I am trying to create a Docker image/container that will run on Windows 10/Linux and test a REST API. Is it possible to embed the function (from my .bashrc file) inside the DockerFile? The function pytest calls pylint before running the .py file. If the rating is not 10/10, then it prompts the user to fix the code and exits. This works fine on Linux.
Basically here is the pseudo-code inside the DockerFile I am attempting to build an image.
------------------------------------------
From: Ubuntu x.xx
install python
Install pytest
install pylint
copy test_file to the respective folder
Execute pytest test_file_name.py
if the rating is not 10\10:
prompt the user to resolve the rating issue and exit
------------here is the partial code snippet from the func------------------------
function pytest () {
argument1="$1"
# Extract the path and file name for pylint when method name is passed
pathfilename=`echo ${argument1} | sed 's/::.*//'`
clear && printf '\e[3J'
output=$(docker exec -t orch-$USER pylint -r n ${pathfilename})

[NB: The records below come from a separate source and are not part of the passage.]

-- pv_equiv track=rewrite | github.com/gratgrut/Tucil-2-Kriptokoding | vigenere_extended.py | autoKey
-- ===== SOURCE A (Python) =====
-- def autoKey(text, key):
--     key = list(key.upper())
--     if len(text) == len(key):
--         return key
--     else:
--         for i in range(len(text) - len(key)):
--             key.append(key[i % len(key)])
--     return ''.join(key)
-- ===== SOURCE B (Python) =====
-- def autoKey(text, key):
--     key_upper = key.upper()
--     target = max(len(text), len(key))
--     reps = -(-target // len(key))
--     return (key_upper * reps)[:target]
-- ===== Notes on version B (the rewrite author's own statement) =====
-- stated objective: simpler
-- what changed: Replaces the character-by-character append loop with a closed-form string repetition and slice ((key.upper()*ceil(target/len(key)))[:target] with target = max(len(text), len(key))); Pre_ excludes equal-length inputs, where A returns a list of characters instead of a string, and the empty-key inputs where A raises ZeroDivisionError (B raises it too, at the ceiling division).
-- outside the precondition, e.g. on autoKey('ab', 'cd'): A returns ['C', 'D'], B returns 'CD'; on autoKey('', ''): A returns [], B raises ZeroDivisionError
import Mathlib
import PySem

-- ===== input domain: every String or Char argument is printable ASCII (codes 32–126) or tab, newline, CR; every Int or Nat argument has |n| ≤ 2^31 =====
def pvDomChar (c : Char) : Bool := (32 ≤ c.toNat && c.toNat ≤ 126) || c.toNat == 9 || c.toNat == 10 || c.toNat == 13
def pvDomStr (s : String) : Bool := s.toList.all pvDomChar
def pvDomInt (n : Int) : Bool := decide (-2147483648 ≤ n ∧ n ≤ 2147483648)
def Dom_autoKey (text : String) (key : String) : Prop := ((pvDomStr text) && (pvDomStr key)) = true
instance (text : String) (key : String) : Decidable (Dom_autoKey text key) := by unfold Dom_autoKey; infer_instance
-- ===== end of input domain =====

-- B replaces A's per-character append loop with a closed-form repetition-and-slice of the
-- uppercased key; Pre_ excludes equal-length inputs (Python A returns a list of characters
-- there, not a string) and empty-key inputs (A raises ZeroDivisionError; so does B).


-- ===== PORT A =====
def autoKey (text : String) (key : String) : String :=
  let key0 := (PySem.Str.upper key).toList        -- key = list(key.upper())
  if PySem.Str.len text = (key0.length : Int) then
    -- Python returns the char LIST here (not a str; outside Pre_); rendered as its chars
    String.ofList key0
  else
    -- for i in range(len(text) - len(key)): key.append(key[i % len(key)])
    String.ofList ((PySem.List.pyRange 0 (PySem.Str.len text - (key0.length : Int)) 1).foldl
      (fun k i => k ++ [PySem.List.pyGetD k (PySem.Int.mod i (k.length : Int)) ' ']) key0)

-- ===== PORT B =====
def autoKey_alt (text : String) (key : String) : String :=
  let ku := (PySem.Str.upper key).toList
  let target := max (PySem.Str.len text) (PySem.Str.len key)
  let reps := -(PySem.Int.floordiv (-target) (PySem.Str.len key))
  String.ofList (PySem.List.slice (PySem.List.pyRepeat ku reps) none (some target))

-- ===== PRECONDITION & SPEC =====
-- Pre_ excludes (a) equal-length text/key, where A returns a list of characters instead of a
-- string, and (b) empty key with nonempty text, where A raises ZeroDivisionError.
def Pre_autoKey (text : String) (key : String) : Prop :=
  text.toList.length ≠ key.toList.length ∧ key.toList ≠ []
instance (text : String) (key : String) : Decidable (Pre_autoKey text key) := by
  unfold Pre_autoKey; infer_instance
def pvWitness_autoKey : String × String := ("HELLO WORLD", "ab")

def Spec_autoKey (text : String) (key : String) (out : String) : Prop := out = autoKey_alt text key
instance (text : String) (key : String) (out : String) : Decidable (Spec_autoKey text key out) := by unfold Spec_autoKey; infer_instance

-- ===== CLAIM (what is proved, stated in full; the proofs are below) =====
def Claim_equal_autoKey : Prop := ∀ (text : String) (key : String), Dom_autoKey text key → Pre_autoKey text key → Spec_autoKey text key (autoKey text key)

-- ===== LEMMAS AND PROOFS =====

/-- The periodic extension of `L` to `n` characters. -/
def keyExt (L : List Char) (n : Nat) : List Char :=
  (List.range n).map (fun j => L.getD (j % L.length) ' ')

theorem length_keyExt (L : List Char) (n : Nat) : (keyExt L n).length = n := by
  simp [keyExt]

theorem keyExt_self (L : List Char) : keyExt L L.length = L := by
  apply List.ext_getElem (by simp [keyExt])
  intro i h1 h2
  simp only [keyExt, List.getElem_map, List.getElem_range]
  rw [Nat.mod_eq_of_lt (by simpa [keyExt] using h1), List.getD_eq_getElem]

theorem keyExt_add (L : List Char) (m : Nat) :
    keyExt L (L.length + m) = L ++ keyExt L m := by
  simp only [keyExt, List.range_add, List.map_append, List.map_map]
  congr 1
  · simpa [keyExt] using keyExt_self L
  · exact List.map_congr_left (fun j _ => by simp [Nat.add_mod_left])

theorem take_keyExt (L : List Char) (m n : Nat) :
    (keyExt L n).take m = keyExt L (min m n) := by
  simp [keyExt, ← List.map_take, List.take_range]

theorem pyRepeat_eq_keyExt (L : List Char) (r : Nat) :
    PySem.List.pyRepeat L (r : Int) = keyExt L (r * L.length) := by
  induction r with
  | zero => simp [PySem.List.pyRepeat, keyExt]
  | succ r ih =>
      have : (((r : Int) + 1)).toNat = r + 1 := by omega
      simp only [PySem.List.pyRepeat, Nat.cast_add, Nat.cast_one, this,
        List.replicate_succ, List.flatten_cons]
      have := keyExt_add L (r * L.length)
      rw [show (r + 1) * L.length = L.length + r * L.length by ring, this]
      have hih : (List.replicate r L).flatten = keyExt L (r * L.length) := by
        simpa [PySem.List.pyRepeat] using ih
      rw [hih]

/-- A's append loop from a nonempty state `L` builds exactly the periodic extension. -/
theorem foldA (L : List Char) (hL : L ≠ []) (m : Nat) :
    (PySem.List.pyRange 0 (m : Int) 1).foldl
      (fun k i => k ++ [PySem.List.pyGetD k (PySem.Int.mod i (k.length : Int)) ' ']) L
      = keyExt L (L.length + m) := by
  have hk : 0 < L.length := List.length_pos_iff.mpr hL
  induction m with
  | zero =>
      rw [PySem.List.pyRange_one_eq_nil (by omega)]
      simpa using (keyExt_self L).symm
  | succ m ih =>
      rw [show ((m + 1 : Nat) : Int) = (m : Int) + 1 by push_cast; ring,
        PySem.List.pyRange_one_succ_right (by positivity), List.foldl_append, ih]
      simp only [List.foldl_cons, List.foldl_nil, length_keyExt]
      rw [PySem.Int.mod_natCast m (L.length + m), Nat.mod_eq_of_lt (by omega),
        PySem.List.pyGetD_natCast]
      have hget : (keyExt L (L.length + m)).getD m ' ' = L.getD (m % L.length) ' ' := by
        simpa [keyExt] using PySem.List.getD_map_range
          (fun j => L.getD (j % L.length) ' ') (L.length + m) m ' ' (by omega)
      rw [hget, show L.length + (m + 1) = (L.length + m) + 1 by ring]
      simp [keyExt, List.range_succ, Nat.add_mod_left]

-- ===== VERDICT (by name: the statement is the Claim_ definition above) =====
theorem autoKey_spec : Claim_equal_autoKey := by
  intro text key _ hpre
  obtain ⟨hne, hkey⟩ := hpre
  unfold Spec_autoKey autoKey autoKey_alt
  dsimp only
  set L := (PySem.Str.upper key).toList with hLdef
  have hlen : L.length = key.toList.length := by
    simp [hLdef, PySem.Str.upper, PySem.Chars.upper]
  have hLne : L ≠ [] := by
    intro h; apply hkey; rw [← List.length_eq_zero_iff, ← hlen, h]; rfl
  have hk : 0 < L.length := List.length_pos_iff.mpr hLne
  set t := text.toList.length with htdef
  have hlt : PySem.Str.len text = (t : Int) := by simp [PySem.Str.len_eq, htdef]
  have hlk : PySem.Str.len key = (L.length : Int) := by simp [PySem.Str.len_eq, hlen]
  have hif : ¬ (PySem.Str.len text = (L.length : Int)) := by
    rw [hlt, hlen]; exact_mod_cast (by exact_mod_cast hne)
  rw [if_neg hif, hlt, hlk]
  -- name B's repetition count and get its ceiling bounds
  set q := -(PySem.Int.floordiv (-(max (t : Int) (L.length : Int))) (L.length : Int)) with hq
  have hbounds := (PySem.Int.neg_floordiv_neg_eq_iff_of_pos
    (a := max (t : Int) (L.length : Int)) (b := (L.length : Int)) (q := q)
    (by exact_mod_cast hk)).mp hq.symm
  have hq1 : 1 ≤ q := by nlinarith [hbounds.1, hbounds.2, le_max_right (t : Int) (L.length : Int)]
  have hqnat : q = ((q.toNat : Nat) : Int) := by omega
  have hB : PySem.List.slice (PySem.List.pyRepeat L q) none (some (max (t : Int) (L.length : Int)))
      = keyExt L (max t L.length) := by
    rw [hqnat, pyRepeat_eq_keyExt L]
    rw [PySem.List.slice_to (xs := keyExt L (q.toNat * L.length))
      (b := max (t : Int) (L.length : Int)) (by positivity), take_keyExt]
    congr 1
    have h2 := hbounds.2
    rw [hqnat] at h2
    have h3 : max t L.length ≤ q.toNat * L.length := by exact_mod_cast h2
    omega
  rw [hB]
  rcases Nat.lt_or_ge t L.length with hcase | hcase
  · -- key longer than text: the loop range is empty, both sides are the full upped key
    rw [PySem.List.pyRange_one_eq_nil (by omega), List.foldl_nil]
    rw [Nat.max_eq_right (by omega), keyExt_self]
  · -- text longer: the loop runs t - L.length times
    have ht : (t : Int) - (L.length : Int) = ((t - L.length : Nat) : Int) := by omega
    rw [ht, foldA L hLne, Nat.max_eq_left (by omega), Nat.add_sub_cancel' hcase]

if (echo "$output" | grep 'warning.*error' o&>/dev/null or
echo "${output}" | egrep 'warning|convention' &>/dev/null)
then
echo echo "${output}" | sed 's/\(warning\)/\o033[33m\1\o033[39m/;s/\(errors\|error\)/\o033[31m\1\o033[39m/'
YEL='\033[0;1;33m'
NC='\033[0m'
echo -e "\n ${YEL}Fix module as per pylint/PEP8 messages to achieve 10/10 rating before pusing to github\n${NC}"`
fi
Another option I can think of:
Step 1] Build the image (using DockerFile) with all the required software
Step 2] In a .py file, add the call for execution of pytest with the logic from the function.
Your thoughts?
You can turn that function into a standalone shell script. (Pretty much by just removing the function wrapper, and taking out the docker exec part of the tool invocation.) Once you've done that, you can COPY the shell script into your image, and once you've done that, you can RUN it.
...
COPY pylint-enforcer.sh .
RUN chmod +x ./pylint-enforcer.sh \
&& ./pylint-enforcer.sh
...
It looks like pylint will produce a non-zero exit code if it emits any messages. For purposes of a Dockerfile, it may be enough to just RUN pylint -r -n .; if it prints anything, it looks like it will return a non-zero exit code, which docker build will interpret as "failure" and not proceed.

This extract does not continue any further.